В обществе, в котором жизненные блага достаются тем, у кого сильнее всего развит хватательный инстинкт и потребность урвать и сохранять то, что урвал, таланты моего отца и богатые юмор и воображение моего брата Фрэнка пропали втуне.

В мире конкуренции и приобретательства люди моего склада оказываются вытесненными на обочину людьми пробивными и ловкими. Одной из важных причин моей симпатии к социализму, все более крепнувшей во мне, было более или менее осознанное желание опередить ловкачей и деляг и очистить мир для людей с чувством ответственности, честных, надежных и творческих. В своей книге «Труд, богатство и счастье человечества» я написал о некоем хлыще — типе, подобно крысе, мне отвратительном, от чьего приближения меня воротит. Я, естественно, предпочитаю людей своего склада и верю, что в конце концов мы восторжествуем, ведь людям дано одолеть крыс. Мы строители, и построенное нами будет стоять века.

Но на протяжении тысяч поколений, да и поныне, востроглазые, быстроногие, лезущие из всех нор крысы, куда ни глянешь, берут над нами верх, заселяют наши дома, пожирают нашу пищу, паразитируют на нас: они умело прячутся, шныряют взад и вперед, мешают нам существовать, реализовать наши способности, добиться поставленных целей, они отнимают у нас нам принадлежащее, губят миллионы хороших людей.
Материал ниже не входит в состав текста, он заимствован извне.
lemma A_eq (map : List (List Int)) : get_trailheads map =
    (PySem.List.pyRange 0 (map.length : Int)).flatMap (fun i =>
      ((PySem.List.pyRange 0 ((map.headD []).length : Int)).filter
        (fun j => decide (pvCell map i j = 0 ∧
          ((pvNeighbors i j (map.length : Int) ((map.headD []).length : Int)).filter
            (fun t => pvCell map t.1 t.2 == 1)) ≠ []))).map (fun j => (i, j))) := by
  simp only [get_trailheads]
  have hstep : ∀ (acc : List (Int × Int)) (i : Int),
      (PySem.List.pyRange 0 ((map.headD []).length : Int)).foldl (fun acc j =>
        if pvCell map i j = 0 then
          if ((pvNeighbors i j (map.length : Int) ((map.headD []).length : Int)).filter
              (fun t => pvCell map t.1 t.2 == 1)) ≠ [] then
            acc ++ [(i, j)]
          else acc
        else acc) acc =
      acc ++ ((PySem.List.pyRange 0 ((map.headD []).length : Int)).filter
        (fun j => decide (pvCell map i j = 0 ∧
          ((pvNeighbors i j (map.length : Int) ((map.headD []).length : Int)).filter
            (fun t => pvCell map t.1 t.2 == 1)) ≠ []))).map (fun j => (i, j)) := by
    intro acc i
    rw [show (fun (acc : List (Int × Int)) (j : Int) =>
        if pvCell map i j = 0 then
          if ((pvNeighbors i j (map.length : Int) ((map.headD []).length : Int)).filter
              (fun t => pvCell map t.1 t.2 == 1)) ≠ [] then
            acc ++ [(i, j)]
          else acc
        else acc) =
      (fun (acc : List (Int × Int)) (j : Int) =>
        if (pvCell map i j = 0 ∧
            ((pvNeighbors i j (map.length : Int) ((map.headD []).length : Int)).filter
              (fun t => pvCell map t.1 t.2 == 1)) ≠ []) then
          acc ++ [(i, j)]
        else acc) from funext fun acc => funext fun j => by split_ifs <;> tauto]
    exact PySem.List.foldl_append_ite _ _ _ _
  rw [show (fun (acc : List (Int × Int)) (i : Int) =>
      (PySem.List.pyRange 0 ((map.headD []).length : Int)).foldl (fun acc j =>
        if pvCell map i j = 0 then
          if ((pvNeighbors i j (map.length : Int) ((map.headD []).length : Int)).filter
              (fun t => pvCell map t.1 t.2 == 1)) ≠ [] then
            acc ++ [(i, j)]
          else acc
        else acc) acc) =
    (fun (acc : List (Int × Int)) (i : Int) =>
      acc ++ ((PySem.List.pyRange 0 ((map.headD []).length : Int)).filter
        (fun j => decide (pvCell map i j = 0 ∧
          ((pvNeighbors i j (map.length : Int) ((map.headD []).length : Int)).filter
            (fun t => pvCell map t.1 t.2 == 1)) ≠ []))).map (fun j => (i, j)))
    from funext fun acc => funext fun i => hstep acc i]
  rw [PySem.List.foldl_append_eq_flatMap]
  simp
-- pv_equiv track=rewrite | github.com/Anri-Lombard/sallm | src/main/sallm/data/formatters/ner.py | reconstruct_entities_from_iob
-- ===== SOURCE A (Python) =====
-- def reconstruct_entities_from_iob(
--     tokens: list[str], ner_tag_ids: list[int], tag_map: list[str]
-- ) -> list[str]:
--     """Reconstruct named entities from IOB-tagged tokens.
--
--     Args:
--         tokens: List of tokens
--         ner_tag_ids: List of tag IDs for each token
--         tag_map: Mapping from tag ID to tag name (e.g., ["O", "B-PER", "I-PER"])
--
--     Returns:
--         List of entity strings in "LABEL: text" format
--     """
--     entities = []
--     current_entity_tokens = []
--     current_entity_label = None
--
--     for token, tag_id in zip(tokens, ner_tag_ids, strict=False):
--         tag_name = tag_map[tag_id]
--
--         if tag_name.startswith("B-"):
--             if current_entity_tokens:
--                 entity_text = " ".join(current_entity_tokens)
--                 entities.append(f"{current_entity_label}: {entity_text}")
--
--             current_entity_tokens = [token]
--             current_entity_label = tag_name[2:]
--         elif tag_name.startswith("I-"):
--             if current_entity_label == tag_name[2:]:
--                 current_entity_tokens.append(token)
--             else:
--                 if current_entity_tokens:
--                     entity_text = " ".join(current_entity_tokens)
--                     entities.append(f"{current_entity_label}: {entity_text}")
--                 current_entity_tokens = []
--                 current_entity_label = None
--         else:  # O tag
--             if current_entity_tokens:
--                 entity_text = " ".join(current_entity_tokens)
--                 entities.append(f"{current_entity_label}: {entity_text}")
--             current_entity_tokens = []
--             current_entity_label = None
--
--     if current_entity_tokens:
--         entity_text = " ".join(current_entity_tokens)
--         entities.append(f"{current_entity_label}: {entity_text}")
--
--     return entities
-- ===== SOURCE B (Python) =====
-- def reconstruct_entities_from_iob(
--     tokens: list[str], ner_tag_ids: list[int], tag_map: list[str]
-- ) -> list[str]:
--     """Span-based reconstruction: every emitted entity is a maximal span that
--     starts at a 'B-' tag and extends over the consecutive matching 'I-' tags,
--     so we jump span-to-span over the tagged pairs instead of keeping
--     open-entity state."""
--     pairs = [(tok, tag_map[tid]) for tok, tid in zip(tokens, ner_tag_ids)]
--     n = len(pairs)
--     entities = []
--     i = 0
--     while i < n:
--         tag = pairs[i][1]
--         if tag.startswith("B-"):
--             label = tag[2:]
--             j = i + 1
--             while j < n and pairs[j][1].startswith("I-") and pairs[j][1][2:] == label:
--                 j += 1
--             entities.append(label + ": " + " ".join(p[0] for p in pairs[i:j]))
--             i = j
--         else:
--             i += 1
--     return entities
-- ===== Notes on version B (the rewrite author's own statement) =====
-- stated objective: alternative
-- what changed: B abandons A's stateful chunker (entities/current_tokens/current_label carried through one fold) for a span-jumping algorithm: it precomputes the (token, tag) pairs, then repeatedly finds the next 'B-' tag and consumes the maximal run of matching 'I-' tags in one inner scan (takeWhile/dropWhile in the port), emitting each entity from its whole span at once.
-- outside the precondition, e.g. on reconstruct_entities_from_iob(['a'], [3], ['O', 'B-PER']): A raises IndexError, B raises IndexError
import Mathlib
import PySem

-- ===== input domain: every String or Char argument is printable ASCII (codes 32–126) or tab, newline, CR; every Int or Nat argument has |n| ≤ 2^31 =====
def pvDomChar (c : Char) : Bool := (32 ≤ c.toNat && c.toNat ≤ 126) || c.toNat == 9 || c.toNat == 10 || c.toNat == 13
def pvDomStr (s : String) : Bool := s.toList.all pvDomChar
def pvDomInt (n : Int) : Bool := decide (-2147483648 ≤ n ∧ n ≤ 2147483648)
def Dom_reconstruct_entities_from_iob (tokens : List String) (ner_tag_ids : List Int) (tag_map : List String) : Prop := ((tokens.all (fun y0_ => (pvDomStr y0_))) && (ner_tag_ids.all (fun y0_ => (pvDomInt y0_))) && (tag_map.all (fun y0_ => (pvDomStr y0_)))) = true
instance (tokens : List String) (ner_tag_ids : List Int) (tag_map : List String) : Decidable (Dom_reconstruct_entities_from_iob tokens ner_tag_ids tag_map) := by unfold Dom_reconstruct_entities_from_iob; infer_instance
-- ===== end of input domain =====

set_option maxHeartbeats 1000000


-- B replaces A's stateful single-pass chunker by a span jumper: every entity is the maximal
-- span starting at a 'B-' tag followed by matching 'I-' tags, found by takeWhile/dropWhile
-- (objective: alternative algorithm, no open-entity state carried across the scan).

-- ===== PORT A =====
-- f"{current_entity_label}: {entity_text}" with the label an Optional[str] (None prints as "None")
def pvFmtA (lbl : Option String) (toks : List String) : String :=
  (match lbl with | some l => l | none => "None") ++ ": " ++ PySem.Str.join " " toks

-- A's loop body once tag_name = tag_map[tag_id] is in hand; state = (entities, current_entity_tokens, current_entity_label)
def pvBodyA (st : List String × List String × Option String) (tok tag : String) :
    List String × List String × Option String :=
  if PySem.Str.startswith tag "B-" then
    ((if st.2.1 ≠ [] then st.1 ++ [pvFmtA st.2.2 st.2.1] else st.1),
     [tok], some (PySem.Str.slice tag (some 2) none))
  else if PySem.Str.startswith tag "I-" then
    if st.2.2 == some (PySem.Str.slice tag (some 2) none) then
      (st.1, st.2.1 ++ [tok], st.2.2)
    else
      ((if st.2.1 ≠ [] then st.1 ++ [pvFmtA st.2.2 st.2.1] else st.1), [], none)
  else
    ((if st.2.1 ≠ [] then st.1 ++ [pvFmtA st.2.2 st.2.1] else st.1), [], none)

-- tag_name := tag_map[tag_id]; the none case (IndexError) is excluded by Pre_
def pvStepA (tag_map : List String) (st : List String × List String × Option String)
    (p : String × Int) : List String × List String × Option String :=
  pvBodyA st p.1 ((PySem.List.pyGet? tag_map p.2).getD "")

def reconstruct_entities_from_iob (tokens : List String) (ner_tag_ids : List Int) (tag_map : List String) : List String :=
  let st := (tokens.zip ner_tag_ids).foldl (pvStepA tag_map) ([], [], none)
  if st.2.1 ≠ [] then st.1 ++ [pvFmtA st.2.2 st.2.1] else st.1

-- ===== PORT B =====
-- pairs = [(tok, tag_map[tid]) for tok, tid in zip(tokens, ner_tag_ids)]
def pvPairsB (tokens : List String) (ner_tag_ids : List Int) (tag_map : List String) :
    List (String × String) :=
  (tokens.zip ner_tag_ids).map (fun p => (p.1, (PySem.List.pyGet? tag_map p.2).getD ""))

-- inner while condition: pairs[j][1].startswith("I-") and pairs[j][1][2:] == label
def pvSpanIB (l : String) (q : String × String) : Bool :=
  PySem.Str.startswith q.2 "I-" && (PySem.Str.slice q.2 (some 2) none == l)

-- outer while over the suffix of pairs: jump span to span
def pvGoB : List (String × String) → List String
  | [] => []
  | q :: rest =>
    if PySem.Str.startswith q.2 "B-" then
      let l := PySem.Str.slice q.2 (some 2) none
      let body := rest.takeWhile (pvSpanIB l)
      let rest' := rest.dropWhile (pvSpanIB l)
      (l ++ ": " ++ PySem.Str.join " " (q.1 :: body.map Prod.fst)) :: pvGoB rest'
    else pvGoB rest
termination_by qs => qs.length
decreasing_by
  · have := List.length_dropWhile_le (p := pvSpanIB (PySem.Str.slice q.2 (some 2) none)) (l := rest)
    simp; omega
  · simp

def reconstruct_entities_from_iob_alt (tokens : List String) (ner_tag_ids : List Int) (tag_map : List String) : List String :=
  pvGoB (pvPairsB tokens ner_tag_ids tag_map)

-- ===== PRECONDITION & SPEC =====
-- Pre_ excludes exactly the inputs where A raises IndexError: some paired tag id out of range of tag_map.
def Pre_reconstruct_entities_from_iob (tokens : List String) (ner_tag_ids : List Int) (tag_map : List String) : Prop :=
  ∀ p ∈ tokens.zip ner_tag_ids, (PySem.List.pyGet? tag_map p.2).isSome = true
instance (tokens : List String) (ner_tag_ids : List Int) (tag_map : List String) : Decidable (Pre_reconstruct_entities_from_iob tokens ner_tag_ids tag_map) := by unfold Pre_reconstruct_entities_from_iob; infer_instance

def pvWitness_reconstruct_entities_from_iob : List String × List Int × List String :=
  (["John", "Smith", "went", "to", "Paris"], [1, 2, 0, 0, 3], ["O", "B-PER", "I-PER", "B-LOC"])

def Spec_reconstruct_entities_from_iob (tokens : List String) (ner_tag_ids : List Int) (tag_map : List String) (out : List String) : Prop := out = reconstruct_entities_from_iob_alt tokens ner_tag_ids tag_map
instance (tokens : List String) (ner_tag_ids : List Int) (tag_map : List String) (out : List String) : Decidable (Spec_reconstruct_entities_from_iob tokens ner_tag_ids tag_map out) := by unfold Spec_reconstruct_entities_from_iob; infer_instance

-- ===== CLAIM (what is proved, stated in full; the proofs are below) =====
def Claim_equal_reconstruct_entities_from_iob : Prop := ∀ (tokens : List String) (ner_tag_ids : List Int) (tag_map : List String), Dom_reconstruct_entities_from_iob tokens ner_tag_ids tag_map → Pre_reconstruct_entities_from_iob tokens ner_tag_ids tag_map → Spec_reconstruct_entities_from_iob tokens ner_tag_ids tag_map (reconstruct_entities_from_iob tokens ner_tag_ids tag_map)

-- ===== LEMMAS AND PROOFS =====

theorem pvBnotI (s : String) (h : PySem.Str.startswith s "B-" = true) :
    PySem.Str.startswith s "I-" = false := by
  simp only [PySem.Str.startswith_eq, PySem.Chars.startswith_iff] at *
  by_contra hc
  simp only [Bool.not_eq_false] at hc
  rw [PySem.Chars.startswith_iff] at hc
  obtain ⟨t1, h1⟩ := h
  obtain ⟨t2, h2⟩ := hc
  rw [← h1] at h2
  have hI : "I-".toList = ['I','-'] := by decide
  have hB : "B-".toList = ['B','-'] := by decide
  rw [hI, hB] at h2
  simp at h2

def pvFinalA (st : List String × List String × Option String) : List String :=
  if st.2.1 ≠ [] then st.1 ++ [pvFmtA st.2.2 st.2.1] else st.1

theorem pvMain (qs : List (String × String)) :
    (∀ out, pvFinalA (qs.foldl (fun st q => pvBodyA st q.1 q.2) (out, [], none)) = out ++ pvGoB qs) ∧
    (∀ out l cur, cur ≠ [] →
      pvFinalA (qs.foldl (fun st q => pvBodyA st q.1 q.2) (out, cur, some l)) =
      out ++ (l ++ ": " ++ PySem.Str.join " " (cur ++ (qs.takeWhile (pvSpanIB l)).map Prod.fst))
        :: pvGoB (qs.dropWhile (pvSpanIB l))) := by
  induction qs with
  | nil =>
    constructor
    · intro out; simp [pvFinalA, pvGoB]
    · intro out l cur hcur; simp [pvFinalA, pvGoB, pvFmtA, hcur]
  | cons q qs ih =>
    obtain ⟨ihc, iho⟩ := ih
    constructor
    · intro out
      by_cases hB : PySem.Str.startswith q.2 "B-" = true
      · have hB2 : PySem.Chars.startswith q.2.toList ['B','-'] = true := by simpa using hB
        rw [List.foldl_cons]
        have hstep : pvBodyA (out, [], none) q.1 q.2 =
            (out, [q.1], some (PySem.Str.slice q.2 (some 2) none)) := by
          simp [pvBodyA, hB2]
        rw [hstep, iho out _ [q.1] (by simp)]
        rw [pvGoB]
        simp [hB2]
      · have hB2 : PySem.Chars.startswith q.2.toList ['B','-'] = false := by simpa using hB
        rw [List.foldl_cons]
        have hstep : pvBodyA (out, [], none) q.1 q.2 = (out, [], none) := by
          simp only [pvBodyA]
          split_ifs <;> simp_all
        rw [hstep, ihc out, pvGoB]
        simp [hB2]
    · intro out l cur hcur
      by_cases hB : PySem.Str.startswith q.2 "B-" = true
      · have hB2 : PySem.Chars.startswith q.2.toList ['B','-'] = true := by simpa using hB
        have hI2 : PySem.Chars.startswith q.2.toList ['I','-'] = false := by
          simpa using pvBnotI q.2 hB
        rw [List.foldl_cons]
        have hstep : pvBodyA (out, cur, some l) q.1 q.2 =
            (out ++ [pvFmtA (some l) cur], [q.1], some (PySem.Str.slice q.2 (some 2) none)) := by
          simp [pvBodyA, hB2, hcur]
        rw [hstep, iho _ _ [q.1] (by simp)]
        have hpI : pvSpanIB l q = false := by simp [pvSpanIB, hI2]
        rw [List.takeWhile_cons_of_neg (by simp [hpI]), List.dropWhile_cons_of_neg (by simp [hpI])]
        rw [pvGoB]
        simp [hB2, pvFmtA]
      · have hB2 : PySem.Chars.startswith q.2.toList ['B','-'] = false := by simpa using hB
        by_cases hpI : pvSpanIB l q = true
        · have hI2 : PySem.Chars.startswith q.2.toList ['I','-'] = true := by
            have := hpI; simp [pvSpanIB] at this; simpa using this.1
          have hsl : l = PySem.Str.slice q.2 (some 2) none := by
            have := hpI; simp [pvSpanIB] at this; exact this.2.symm
          rw [List.foldl_cons]
          have hstep : pvBodyA (out, cur, some l) q.1 q.2 = (out, cur ++ [q.1], some l) := by
            simp [pvBodyA, hB2, hI2, ← hsl]
          rw [hstep, iho _ _ _ (by simp)]
          rw [List.takeWhile_cons_of_pos hpI, List.dropWhile_cons_of_pos hpI]
          simp
        · simp only [Bool.not_eq_true] at hpI
          rw [List.foldl_cons]
          have hstep : pvBodyA (out, cur, some l) q.1 q.2 =
              (out ++ [pvFmtA (some l) cur], [], none) := by
            by_cases hI : PySem.Chars.startswith q.2.toList ['I','-'] = true
            · have hsl : ¬ (l = PySem.Str.slice q.2 (some 2) none) := by
                intro he
                rw [pvSpanIB] at hpI
                simp [hI, ← he] at hpI
              simp [pvBodyA, hB2, hI, hcur, hsl]
            · simp only [Bool.not_eq_true] at hI
              simp [pvBodyA, hB2, hI, hcur]
          rw [hstep, ihc]
          rw [List.takeWhile_cons_of_neg (by simp [hpI]), List.dropWhile_cons_of_neg (by simp [hpI])]
          rw [pvGoB]
          simp [hB2, pvFmtA]

theorem pvFoldEq (tokens : List String) (ner_tag_ids : List Int) (tag_map : List String) :
    (tokens.zip ner_tag_ids).foldl (pvStepA tag_map) ([], [], none) =
    (pvPairsB tokens ner_tag_ids tag_map).foldl (fun st q => pvBodyA st q.1 q.2) ([], [], none) := by
  rw [pvPairsB, List.foldl_map]
  rfl

-- ===== VERDICT (by name: the statement is the Claim_ definition above) =====
theorem reconstruct_entities_from_iob_spec : Claim_equal_reconstruct_entities_from_iob := by
  intro tokens ner_tag_ids tag_map _ _
  unfold Spec_reconstruct_entities_from_iob reconstruct_entities_from_iob reconstruct_entities_from_iob_alt
  rw [pvFoldEq]
  exact (pvMain (pvPairsB tokens ner_tag_ids tag_map)).1 []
Отец окончил свои дни в маленьком домике в Лиссе, который я для него снял, а потом купил, и моя мать и старший брат поселились тогда вместе с ним. По мере того как я все больше начинал преуспевать, мне удалось мало-помалу улучшить положение семьи, разумеется, учитывая их скромные потребности; мой брат Фред, когда вернулся из Южной Африки, настоял на том, чтобы нести свою долю ответственности. Когда я восстал против рабства в мануфактурном магазине, мои вопли подействовали и на моего старшего брата, который не пожелал оставаться суконщиком. Он заимствовал свой идеал деревенской жизни из «Брейсбридж-холла» Вашингтона Ирвинга и поселился с моим отцом сперва в Рогейте, а потом в Лиссе и шатался по деревням, чиня часы, торгуя ими, сталкиваясь с самыми разными людьми и болтая с ними. Дело не слишком прибыльное, но для него интересное, и он чувствовал себя свободным человеком. Что-то от моего брата есть в мистере Полли — я говорю о характере, а не о сюжете книги. Отец по временам играл в «наполеон», а чаще — на биллиарде в клубной комнате в Лиссе. Мать сидела, мечтала, поглядывала из верхнего окошка на прохожих, писала чопорные письмеца нам с Фредди, одевалась все больше и больше как королева Виктория, посещала церковные службы и причащалась, хотя в Лиссе и пропускала вечерни, поскольку считала, что в них есть что-то от Высокой церкви — свечи, пышные одеяния священников, чтение нараспев.